__Material shown__
-- pv_equiv track=rewrite | github.com/jgontrum/histogramPostprocessor | IntervalFinder.py | getIntervalByTimestamp
-- ===== SOURCE A (Python) =====
-- def getIntervalByTimestamp(data, begin, end):
--     beginIndex = -1
--     endIndex = -1
--
--     for i in range(len(data)):
--         timestamp = data[i][0]
--
--         # still looking for the start index
--         if beginIndex < 0:
--             if timestamp >= begin:
--                 beginIndex = i
--         # start index found, now searching the end index
--         else:
--             if timestamp >= end:
--                 endIndex = i
--                 return (beginIndex, endIndex)
--
--     # No end index found: Set it to last index
--     endIndex = len(data) - 1
--     return (beginIndex, endIndex)
-- ===== SOURCE B (Python) =====
-- def getIntervalByTimestamp(data, begin, end):
--     # Single backward pass: for each suffix, maintain (resB, eNext) where
--     # eNext = first index in the suffix with ts >= end, and resB = (b, e) for
--     # the first b in the suffix with ts >= begin, paired with the first
--     # end-match strictly after b.  Order does not matter for "first match".
--     resB = None
--     eNext = None
--     for i in range(len(data) - 1, -1, -1):
--         ts = data[i][0]
--         if ts >= begin:
--             resB = (i, eNext)
--         if ts >= end:
--             eNext = i
--     if resB is None:
--         return (-1, len(data) - 1)
--     b, e = resB
--     return (b, e if e is not None else len(data) - 1)
-- ===== Notes on version B (the rewrite author's own statement) =====
-- stated objective: alternative
-- what changed: Replaced A's forward stateful scan with early return by a single backward (right-to-left) pass that maintains, for the current suffix, the first end-match index and the first begin-match paired with the first end-match strictly after it, so the answer is assembled back-to-front with no early exit.
-- outside the precondition, e.g. on getIntervalByTimestamp([(1,), (5,), ()], 0, 2): A returns (0, 1), B raises IndexError
import Mathlib
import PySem

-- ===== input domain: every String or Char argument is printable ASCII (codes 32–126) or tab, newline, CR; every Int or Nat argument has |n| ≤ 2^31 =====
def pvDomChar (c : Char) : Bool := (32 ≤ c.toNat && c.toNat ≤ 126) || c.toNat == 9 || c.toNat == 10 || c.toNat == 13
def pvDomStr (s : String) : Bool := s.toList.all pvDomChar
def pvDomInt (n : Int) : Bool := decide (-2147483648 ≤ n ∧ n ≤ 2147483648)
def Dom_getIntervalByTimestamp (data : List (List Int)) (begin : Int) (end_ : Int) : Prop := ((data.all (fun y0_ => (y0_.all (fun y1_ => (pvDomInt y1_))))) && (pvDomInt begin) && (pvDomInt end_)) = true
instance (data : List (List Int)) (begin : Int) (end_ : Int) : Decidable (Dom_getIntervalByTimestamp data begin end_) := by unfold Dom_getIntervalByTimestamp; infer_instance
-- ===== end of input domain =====

-- B replaces A's forward scan with early return by one backward pass over the data (alternative decomposition; same O(n) cost). Pre_ excludes inputs with an empty row (A raises there or returns before reaching it; B always raises there).


-- row[0] for a row known (by Pre_) to be nonempty; PySem.List.pyGet? is exact Python indexing, the getD is never hit inside Pre_
def pvRow0 (row : List Int) : Int := (PySem.List.pyGet? row 0).getD 0

-- ===== PORT A =====
-- A's loop: index i, state beginIndex; early return when the end timestamp is found
def pvLoopA (begin end_ n : Int) : List (List Int) → Int → Int → Int × Int
  | [], _, beginIndex => (beginIndex, n - 1)
  | row :: rest, i, beginIndex =>
    let timestamp := pvRow0 row
    if beginIndex < 0 then
      if timestamp ≥ begin then pvLoopA begin end_ n rest (i + 1) i
      else pvLoopA begin end_ n rest (i + 1) beginIndex
    else
      if timestamp ≥ end_ then (beginIndex, i)
      else pvLoopA begin end_ n rest (i + 1) beginIndex

def getIntervalByTimestamp (data : List (List Int)) (begin : Int) (end_ : Int) : Int × Int :=
  pvLoopA begin end_ (data.length : Int) data 0 (-1)

-- ===== PORT B =====
-- B's backward pass: the state for the suffix starting at index i is
-- (resB, eNext): eNext = first index in the suffix with ts ≥ end_,
-- resB = some (b, e?) for the first b in the suffix with ts ≥ begin, e? the first end-match after b.
-- Structural recursion rows→state computes exactly Source B's loop from i = n-1 down to 0.
def pvLoopB (begin end_ : Int) : List (List Int) → Int → Option (Int × Option Int) × Option Int
  | [], _ => (none, none)
  | row :: rest, i =>
    let st := pvLoopB begin end_ rest (i + 1)
    let ts := pvRow0 row
    let resB := if ts ≥ begin then some (i, st.2) else st.1
    let eNext := if ts ≥ end_ then some i else st.2
    (resB, eNext)

def getIntervalByTimestamp_alt (data : List (List Int)) (begin : Int) (end_ : Int) : Int × Int :=
  let n : Int := data.length
  match (pvLoopB begin end_ data 0).1 with
  | none => (-1, n - 1)
  | some (b, e?) => (b, e?.getD (n - 1))

-- ===== PRECONDITION & SPEC =====
-- Pre_ excludes inputs containing an empty row: Python A raises IndexError at data[i][0] when its scan reaches such a row, and B's backward pass always raises there; the exclusion is conservative — A may return early, before the empty row (see cites).
def Pre_getIntervalByTimestamp (data : List (List Int)) (begin : Int) (end_ : Int) : Prop :=
  ∀ row ∈ data, row ≠ []
instance (data : List (List Int)) (begin : Int) (end_ : Int) : Decidable (Pre_getIntervalByTimestamp data begin end_) := by unfold Pre_getIntervalByTimestamp; infer_instance

def pvWitness_getIntervalByTimestamp : List (List Int) × Int × Int := ([[1], [2], [3]], 1, 3)

def Spec_getIntervalByTimestamp (data : List (List Int)) (begin : Int) (end_ : Int) (out : Int × Int) : Prop := out = getIntervalByTimestamp_alt data begin end_
instance (data : List (List Int)) (begin : Int) (end_ : Int) (out : Int × Int) : Decidable (Spec_getIntervalByTimestamp data begin end_ out) := by unfold Spec_getIntervalByTimestamp; infer_instance

-- ===== CLAIM (what is proved, stated in full; the proofs are below) =====
def Claim_equal_getIntervalByTimestamp : Prop := ∀ (data : List (List Int)) (begin : Int) (end_ : Int), Dom_getIntervalByTimestamp data begin end_ → Pre_getIntervalByTimestamp data begin end_ → Spec_getIntervalByTimestamp data begin end_ (getIntervalByTimestamp data begin end_)

-- ===== LEMMAS AND PROOFS =====

-- once beginIndex = b ≥ 0, A's loop is a first-match search for end_ from the current position
theorem pvLoopA_endPhase (begin end_ n : Int) :
    ∀ (rows : List (List Int)) (i b : Int), 0 ≤ b →
      pvLoopA begin end_ n rows i b =
        match List.findIdx? (fun row => decide (pvRow0 row ≥ end_)) rows with
        | none => (b, n - 1)
        | some k => (b, i + (k : Int)) := by
  intro rows
  induction rows with
  | nil => intro i b _; simp [pvLoopA]
  | cons row rest ih =>
    intro i b hb
    rw [pvLoopA]
    have hnb : ¬ b < 0 := by omega
    by_cases h : pvRow0 row ≥ end_
    · simp [hnb, h, List.findIdx?_cons]
    · simp only [hnb, if_false, h, List.findIdx?_cons, decide_eq_true_eq]
      rw [ih (i + 1) b hb]
      cases hk : List.findIdx? (fun row => decide (pvRow0 row ≥ end_)) rest with
      | none => simp
      | some k => simp <;> omega

-- while beginIndex = -1, A's loop equals the first-match characterisation
theorem pvLoopA_beginPhase (begin end_ n : Int) :
    ∀ (rows : List (List Int)) (i : Int), 0 ≤ i →
      pvLoopA begin end_ n rows i (-1) =
        match List.findIdx? (fun row => decide (pvRow0 row ≥ begin)) rows with
        | none => (-1, n - 1)
        | some j =>
          match List.findIdx? (fun row => decide (pvRow0 row ≥ end_)) (rows.drop (j + 1)) with
          | none => (i + (j : Int), n - 1)
          | some k => (i + (j : Int), i + (j : Int) + 1 + (k : Int)) := by
  intro rows
  induction rows with
  | nil => intro i _; simp [pvLoopA]
  | cons row rest ih =>
    intro i hi
    by_cases h : pvRow0 row ≥ begin
    · have e1 : pvLoopA begin end_ n (row :: rest) i (-1) =
          pvLoopA begin end_ n rest (i + 1) i := by
        rw [pvLoopA]; simp [h]
      rw [e1, pvLoopA_endPhase begin end_ n rest (i + 1) i hi]
      simp only [List.findIdx?_cons, h, decide_true, if_true]
      cases hk : List.findIdx? (fun row => decide (pvRow0 row ≥ end_)) rest with
      | none => simp [hk]
      | some k => simp [hk]
    · have e1 : pvLoopA begin end_ n (row :: rest) i (-1) =
          pvLoopA begin end_ n rest (i + 1) (-1) := by
        rw [pvLoopA]; simp [h]
      rw [e1, ih (i + 1) (by omega)]
      simp only [List.findIdx?_cons, decide_eq_true_eq, if_neg h]
      cases hj : List.findIdx? (fun row => decide (pvRow0 row ≥ begin)) rest with
      | none => simp
      | some j =>
        simp only [Option.map_some]
        have hdrop : (row :: rest).drop ((j : Nat) + 1 + 1) = rest.drop ((j : Nat) + 1) := by
          simp [List.drop]
        cases hk : List.findIdx? (fun row => decide (pvRow0 row ≥ end_)) (rest.drop ((j : Nat) + 1)) with
        | none => simp [hdrop, hk]; omega
        | some k => simp [hdrop, hk]; omega

-- B's backward pass computes the same first-match data
theorem pvLoopB_eq (begin end_ : Int) :
    ∀ (rows : List (List Int)) (i : Int),
      pvLoopB begin end_ rows i =
        ((List.findIdx? (fun row => decide (pvRow0 row ≥ begin)) rows).map
           (fun (j : Nat) => ((i + (j : Int)),
             (List.findIdx? (fun row => decide (pvRow0 row ≥ end_)) (rows.drop (j + 1))).map
               (fun (k : Nat) => i + (j : Int) + 1 + (k : Int)))),
         (List.findIdx? (fun row => decide (pvRow0 row ≥ end_)) rows).map
           (fun (k : Nat) => i + (k : Int))) := by
  intro rows
  induction rows with
  | nil => intro i; simp [pvLoopB]
  | cons row rest ih =>
    intro i
    rw [pvLoopB, ih (i + 1)]
    by_cases hb : pvRow0 row ≥ begin
    · by_cases he : pvRow0 row ≥ end_ <;>
        [skip; skip] <;>
      · simp only [hb, he, List.findIdx?_cons, decide_true, decide_false, if_true, if_false,
          decide_eq_true_eq, Option.map_some, ge_iff_le, List.drop_succ_cons, List.drop_zero]
        refine Prod.ext ?_ ?_ <;>
          cases hk : List.findIdx? (fun row => decide (pvRow0 row ≥ end_)) rest <;>
            simp [hk, he] <;> omega
    · by_cases he : pvRow0 row ≥ end_ <;>
      · simp only [hb, he, List.findIdx?_cons, decide_true, decide_false, if_true, if_false,
          decide_eq_true_eq, Option.map_some, ge_iff_le, if_neg hb]
        refine Prod.ext ?_ ?_
        · cases hj : List.findIdx? (fun row => decide (pvRow0 row ≥ begin)) rest with
          | none => simp [hj]
          | some j =>
            have hdrop : (row :: rest).drop (j + 1 + 1) = rest.drop (j + 1) := by
              simp [List.drop]
            cases hk2 : List.findIdx? (fun row => decide (pvRow0 row ≥ end_)) (rest.drop (j + 1)) <;>
              simp [hj, hdrop, hk2] <;> omega
        · cases hk : List.findIdx? (fun row => decide (pvRow0 row ≥ end_)) rest <;>
            simp [hk, he] <;> omega

-- ===== VERDICT (by name: the statement is the Claim_ definition above) =====
theorem getIntervalByTimestamp_spec : Claim_equal_getIntervalByTimestamp := by
  intro data begin end_ _ _
  unfold Spec_getIntervalByTimestamp getIntervalByTimestamp getIntervalByTimestamp_alt
  rw [pvLoopA_beginPhase begin end_ (data.length : Int) data 0 le_rfl,
      pvLoopB_eq begin end_ data 0]
  cases hj : List.findIdx? (fun row => decide (pvRow0 row ≥ begin)) data with
  | none => rfl
  | some j =>
    cases hk : List.findIdx? (fun row => decide (pvRow0 row ≥ end_)) (data.drop (j + 1)) with
    | none => simp [hk]
    | some k => simp [hk]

__Aim of the task__
Send back an exact copy of only the lines from the line with "# end-match strictly" up to and including the line with "b, e = resB" in the data above.

__Result of this task__
--     # end-match strictly after b.  Order does not matter for "first match".
--     resB = None
--     eNext = None
--     for i in range(len(data) - 1, -1, -1):
--         ts = data[i][0]
--         if ts >= begin:
--             resB = (i, eNext)
--         if ts >= end:
--             eNext = i
--     if resB is None:
--         return (-1, len(data) - 1)
--     b, e = resB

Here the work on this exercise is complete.